-- pv_equiv track=rewrite | github.com/paradiselabs-ai/GLUE-fw | src/glue/utils/json_utils.py | fix_typos
-- ===== SOURCE A (Python) =====
-- def fix_typos(json_str: str) -> str:
--     """
--     Fixes common typos in JSON keys.
--
--     Args:
--         json_str: The JSON string to fix.
--
--     Returns:
--         A string with fixed typos.
--     """
--     typos = {
--         "parame": "parameters",
--         "target_type": "target_type",  # Add known typo mappings
--         "arguement": "arguments",
--         "argumets": "arguments",
--         "tool_call": "tool_name",
--         "toolname": "tool_name",
--         "toolcall": "tool_name",
--         "functio": "function",
--         "paramter": "parameter"
--     }
--
--     for typo, correction in typos.items():
--         json_str = json_str.replace(f'"{typo}"', f'"{correction}"')
--
--     return json_str
-- ===== SOURCE B (Python) =====
-- def fix_typos(json_str: str) -> str:
--     """
--     Fixes common typos in JSON keys.
--
--     Args:
--         json_str: The JSON string to fix.
--
--     Returns:
--         A string with fixed typos.
--     """
--     typos = {
--         "parame": "parameters",
--         "target_type": "target_type",  # Add known typo mappings
--         "arguement": "arguments",
--         "argumets": "arguments",
--         "tool_call": "tool_name",
--         "toolname": "tool_name",
--         "toolcall": "tool_name",
--         "functio": "function",
--         "paramter": "parameter"
--     }
--
--     parts = json_str.split('"')
--     last = len(parts) - 1
--     return '"'.join(
--         typos.get(p, p) if 0 < i < last else p
--         for i, p in enumerate(parts)
--     )
-- ===== Notes on version B (the rewrite author's own statement) =====
-- stated objective: idiomatic
-- what changed: B splits the string once on the double-quote character and maps each fully-quoted segment through the typo dict before rejoining, one pass over a segment list, instead of A's nine full-string replace passes.
-- outside the precondition, e.g. on fix_typos('"parame"parame"'): A returns '"parameters"parame"', B returns '"parameters"parameters"'
import Mathlib
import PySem
-- pv_equiv track=rewrite | github.com/pleisto/yuren-13b | apps/webui/src/webui/utils.py | is_stop_word_or_prefix
-- ===== SOURCE A (Python) =====
-- def is_stop_word_or_prefix(s: str, stop_words: list) -> bool:
--     for stop_word in stop_words:
--         if s.endswith(stop_word):
--             return True
--         for i in range(1, len(stop_word)):
--             if s.endswith(stop_word[:i]):
--                 return True
--     return False
-- ===== SOURCE B (Python) =====
-- def is_stop_word_or_prefix(s: str, stop_words: list) -> bool:
--     if not stop_words:
--         return False
--     if "" in stop_words:
--         return True
--     start = max(0, len(s) - max(len(w) for w in stop_words))
--     for j in range(len(s) - 1, start - 1, -1):
--         suf = s[j:]
--         if any(w.startswith(suf) for w in stop_words):
--             return True
--     return False
-- ===== Notes on version B (the rewrite author's own statement) =====
-- stated objective: alternative
-- what changed: Instead of enumerating every prefix of every stop word and calling s.endswith on each, B scans once over the at most maxL relevant suffixes of s (longest first) and asks whether any stop word starts with that suffix, with an up-front check for an empty stop word; the per-word prefix enumeration disappears.
import Mathlib
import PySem

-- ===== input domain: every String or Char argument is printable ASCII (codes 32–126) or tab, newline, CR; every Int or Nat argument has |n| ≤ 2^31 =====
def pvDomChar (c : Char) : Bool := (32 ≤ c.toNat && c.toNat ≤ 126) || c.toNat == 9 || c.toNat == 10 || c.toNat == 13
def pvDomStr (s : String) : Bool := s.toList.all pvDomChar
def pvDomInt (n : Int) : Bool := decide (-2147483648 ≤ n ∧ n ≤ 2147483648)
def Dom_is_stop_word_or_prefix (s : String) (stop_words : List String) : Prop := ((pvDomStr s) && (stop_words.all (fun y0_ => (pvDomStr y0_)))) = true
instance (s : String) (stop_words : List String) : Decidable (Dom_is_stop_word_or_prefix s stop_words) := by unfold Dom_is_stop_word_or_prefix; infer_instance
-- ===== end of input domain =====

-- B replaces A's per-word enumeration of word prefixes (endswith on each one) by a single
-- scan over the at most maxL relevant suffixes of s, asking whether any stop word starts
-- with that suffix: a genuinely different traversal (suffixes of s vs prefixes of each word).

-- ===== PORT A =====
-- inner loop: 'for i in range(1, len(stop_word)): if s.endswith(stop_word[:i]): return True'
def pvAInner (s w : List Char) : List Int → Bool
  | [] => false
  | i :: rest =>
    if PySem.Chars.endswith s (PySem.List.slice w none (some i)) then true
    else pvAInner s w rest

-- outer loop over the stop words
def pvAOuter (s : List Char) : List (List Char) → Bool
  | [] => false
  | w :: rest =>
    if PySem.Chars.endswith s w then true
    else if pvAInner s w (PySem.List.pyRange 1 (w.length : Int) 1) then true
    else pvAOuter s rest

def is_stop_word_or_prefix (s : String) (stop_words : List String) : Bool :=
  pvAOuter s.toList (stop_words.map String.toList)

-- ===== PORT B =====
-- loop: 'for j in range(len(s)-1, start-1, -1): if any(w.startswith(s[j:]) ...): return True'
def pvBLoop (s : List Char) (ws : List (List Char)) : List Int → Bool
  | [] => false
  | j :: rest =>
    if ws.any (fun w => PySem.Chars.startswith w (PySem.List.slice s (some j) none)) then true
    else pvBLoop s ws rest

def pvBMain (s : List Char) (ws : List (List Char)) : Bool :=
  match ws with
  | [] => false                                  -- 'if not stop_words: return False'
  | _ :: _ =>
    if ws.contains ([] : List Char) then true    -- 'if "" in stop_words: return True'
    else
      -- 'max(len(w) for w in stop_words)' (nonempty list of lengths)
      let maxL : Int := (ws.map (fun w => (w.length : Int))).foldl max 0
      let start : Int := max 0 ((s.length : Int) - maxL)
      pvBLoop s ws (PySem.List.pyRange ((s.length : Int) - 1) (start - 1) (-1))

def is_stop_word_or_prefix_alt (s : String) (stop_words : List String) : Bool :=
  pvBMain s.toList (stop_words.map String.toList)

-- ===== PRECONDITION & SPEC =====
def Spec_is_stop_word_or_prefix (s : String) (stop_words : List String) (out : Bool) : Prop := out = is_stop_word_or_prefix_alt s stop_words
instance (s : String) (stop_words : List String) (out : Bool) : Decidable (Spec_is_stop_word_or_prefix s stop_words out) := by unfold Spec_is_stop_word_or_prefix; infer_instance

-- ===== CLAIM (what is proved, stated in full; the proofs are below) =====
def Claim_equal_is_stop_word_or_prefix : Prop := ∀ (s : String) (stop_words : List String), Dom_is_stop_word_or_prefix s stop_words → Spec_is_stop_word_or_prefix s stop_words (is_stop_word_or_prefix s stop_words)

-- ===== LEMMAS AND PROOFS =====

-- the common characterisation: some stop word is empty, or some nonempty prefix of a stop
-- word (including the word itself) is a suffix of s
def pvGood (s : List Char) (ws : List (List Char)) : Prop :=
  ∃ w ∈ ws, w = [] ∨ ∃ k : Nat, 1 ≤ k ∧ k ≤ w.length ∧ (w.take k) <:+ s

lemma pvAInner_iff (s w : List Char) (js : List Int) :
    pvAInner s w js = true ↔
      ∃ i ∈ js, PySem.Chars.endswith s (PySem.List.slice w none (some i)) = true := by
  induction js with
  | nil => simp [pvAInner]
  | cons j rest ih =>
    simp only [pvAInner]
    split_ifs with h
    · simp [h]
    · simp [ih, h]

lemma pvAInner_range_iff (s w : List Char) :
    pvAInner s w (PySem.List.pyRange 1 (w.length : Int) 1) = true ↔
      ∃ k : Nat, 1 ≤ k ∧ k < w.length ∧ (w.take k) <:+ s := by
  rw [pvAInner_iff]
  constructor
  · rintro ⟨i, hi, hend⟩
    rw [PySem.List.mem_pyRange_one] at hi
    obtain ⟨h1, h2⟩ := hi
    refine ⟨i.toNat, by omega, by omega, ?_⟩
    rw [PySem.List.slice_to w (by omega)] at hend
    exact (PySem.Chars.endswith_iff _ _).mp hend
  · rintro ⟨k, h1, h2, hsuf⟩
    refine ⟨(k : Int), ?_, ?_⟩
    · rw [PySem.List.mem_pyRange_one]; omega
    · rw [PySem.List.slice_to w (by omega)]
      simpa using (PySem.Chars.endswith_iff s (w.take k)).mpr hsuf

lemma pvAOuter_iff (s : List Char) (ws : List (List Char)) :
    pvAOuter s ws = true ↔ pvGood s ws := by
  induction ws with
  | nil => simp [pvAOuter, pvGood]
  | cons w rest ih =>
    simp only [pvAOuter]
    have hw : (PySem.Chars.endswith s w = true ∨
        pvAInner s w (PySem.List.pyRange 1 (w.length : Int) 1) = true) ↔
        (w = [] ∨ ∃ k : Nat, 1 ≤ k ∧ k ≤ w.length ∧ (w.take k) <:+ s) := by
      rw [PySem.Chars.endswith_iff, pvAInner_range_iff]
      constructor
      · rintro (hfull | ⟨k, h1, h2, h3⟩)
        · rcases eq_or_ne w [] with h | h
          · exact Or.inl h
          · exact Or.inr ⟨w.length, by
              have : 0 < w.length := List.length_pos_iff.mpr h
              omega, le_refl _, by simpa using hfull⟩
        · exact Or.inr ⟨k, h1, le_of_lt h2, h3⟩
      · rintro (h | ⟨k, h1, h2, h3⟩)
        · subst h; exact Or.inl (List.nil_suffix)
        · rcases eq_or_lt_of_le h2 with h | h
          · subst h; exact Or.inl (by simpa using h3)
          · exact Or.inr ⟨k, h1, h, h3⟩
    constructor
    · intro h
      split_ifs at h with h1 h2
      · exact ⟨w, List.mem_cons_self, hw.mp (Or.inl h1)⟩
      · exact ⟨w, List.mem_cons_self, hw.mp (Or.inr h2)⟩
      · obtain ⟨w', hmem, hw'⟩ := ih.mp h
        exact ⟨w', List.mem_cons_of_mem _ hmem, hw'⟩
    · rintro ⟨w', hmem, hw'⟩
      rcases List.mem_cons.mp hmem with rfl | hmem'
      · rcases hw.mpr hw' with h | h
        · simp [h]
        · split_ifs <;> simp_all
      · split_ifs with h1 h2
        · rfl
        · rfl
        · exact ih.mpr ⟨w', hmem', hw'⟩

lemma pvBLoop_iff (s : List Char) (ws : List (List Char)) (js : List Int) :
    pvBLoop s ws js = true ↔
      ∃ j ∈ js, ∃ w ∈ ws, PySem.Chars.startswith w (PySem.List.slice s (some j) none) = true := by
  induction js with
  | nil => simp [pvBLoop]
  | cons j rest ih =>
    simp only [pvBLoop]
    split_ifs with h
    · simp only [List.any_eq_true] at h
      obtain ⟨w, hw, hs⟩ := h
      simp only [true_iff]
      exact ⟨j, List.mem_cons_self, w, hw, hs⟩
    · rw [ih]
      simp only [List.any_eq_true] at h
      constructor
      · rintro ⟨j', hj', hrest⟩
        exact ⟨j', List.mem_cons_of_mem _ hj', hrest⟩
      · rintro ⟨j', hj', w, hw, hs⟩
        rcases List.mem_cons.mp hj' with rfl | hj''
        · exact absurd ⟨w, hw, hs⟩ h
        · exact ⟨j', hj'', w, hw, hs⟩

-- every stop word's length is at most the folded maximum
lemma pvLen_le_maxL (ws : List (List Char)) (w : List Char) (hw : w ∈ ws) :
    (w.length : Int) ≤ (ws.map (fun w => (w.length : Int))).foldl max 0 :=
  (PySem.List.le_foldl_max _ _).2 _ (List.mem_map_of_mem hw)

lemma pvBMain_iff (s : List Char) (ws : List (List Char)) :
    pvBMain s ws = true ↔ pvGood s ws := by
  match ws with
  | [] => simp [pvBMain, pvGood]
  | w0 :: rest =>
    set ws := w0 :: rest with hws
    simp only [pvBMain]
    split_ifs with hempty
    · have : ([] : List Char) ∈ ws := by simpa using hempty
      exact iff_of_true rfl ⟨[], this, Or.inl rfl⟩
    · have hnotin : ([] : List Char) ∉ ws := by simpa using hempty
      rw [pvBLoop_iff]
      set maxL : Int := (ws.map (fun w => (w.length : Int))).foldl max 0 with hmaxL
      set start : Int := max 0 ((s.length : Int) - maxL) with hstart
      constructor
      · rintro ⟨j, hj, w, hw, hsw⟩
        rw [PySem.List.mem_pyRange_neg_one] at hj
        have hj0 : 0 ≤ j := by
          have : 0 ≤ start := le_max_left _ _
          omega
        have hjlt : j.toNat < s.length := by omega
        rw [PySem.List.slice_from s hj0] at hsw
        have hpre : s.drop j.toNat <+: w := (PySem.Chars.startswith_iff w _).mp hsw
        refine ⟨w, hw, Or.inr ⟨s.length - j.toNat, by omega, ?_, ?_⟩⟩
        · have := hpre.length_le
          simpa [List.length_drop] using this
        · have htake : w.take (s.drop j.toNat).length = s.drop j.toNat :=
            (List.prefix_iff_eq_take.mp hpre).symm
          rw [List.length_drop] at htake
          rw [htake]
          exact List.drop_suffix _ _
      · rintro ⟨w, hw, h | ⟨k, h1, h2, h3⟩⟩
        · exact absurd (h ▸ hw) hnotin
        · have hks : k ≤ s.length := by
            have := h3.length_le
            simpa [List.length_take, min_eq_left h2] using this
          have hmax : (w.length : Int) ≤ maxL := pvLen_le_maxL ws w hw
          refine ⟨((s.length - k : Nat) : Int), ?_, w, hw, ?_⟩
          · rw [PySem.List.mem_pyRange_neg_one]
            constructor
            · have : start ≤ (s.length : Int) - (k : Int) := by
                apply max_le <;> omega
              omega
            · omega
          · rw [PySem.List.slice_from s (by positivity)]
            rw [PySem.Chars.startswith_iff]
            have hdrop : s.drop (s.length - k) = w.take k := by
              have := (List.suffix_iff_eq_drop.mp h3).symm
              rwa [List.length_take, min_eq_left h2] at this
            simp only [Int.toNat_natCast]
            rw [hdrop]
            exact List.take_prefix _ _
-- ===== VERDICT (by name: the statement is the Claim_ definition above) =====
theorem is_stop_word_or_prefix_spec : Claim_equal_is_stop_word_or_prefix := by
  intro s stop_words _
  unfold Spec_is_stop_word_or_prefix is_stop_word_or_prefix is_stop_word_or_prefix_alt
  have hA := pvAOuter_iff s.toList (stop_words.map String.toList)
  have hB := pvBMain_iff s.toList (stop_words.map String.toList)
  by_cases h : pvGood s.toList (stop_words.map String.toList)
  · rw [hA.mpr h, hB.mpr h]
  · rcases Bool.eq_false_or_eq_true (pvAOuter s.toList (stop_words.map String.toList)) with hA' | hA'
    · exact absurd (hA.mp hA') h
    · rcases Bool.eq_false_or_eq_true (pvBMain s.toList (stop_words.map String.toList)) with hB' | hB'
      · exact absurd (hB.mp hB') h
      · rw [hA', hB']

_Work order_.
Quote the listing above, but only from the line that shows "lemma pvAOuter_iff (s" through the line that shows "have hw : (PySem.Chars.endswith".

_Result below_.
lemma pvAOuter_iff (s : List Char) (ws : List (List Char)) :
    pvAOuter s ws = true ↔ pvGood s ws := by
  induction ws with
  | nil => simp [pvAOuter, pvGood]
  | cons w rest ih =>
    simp only [pvAOuter]
    have hw : (PySem.Chars.endswith s w = true ∨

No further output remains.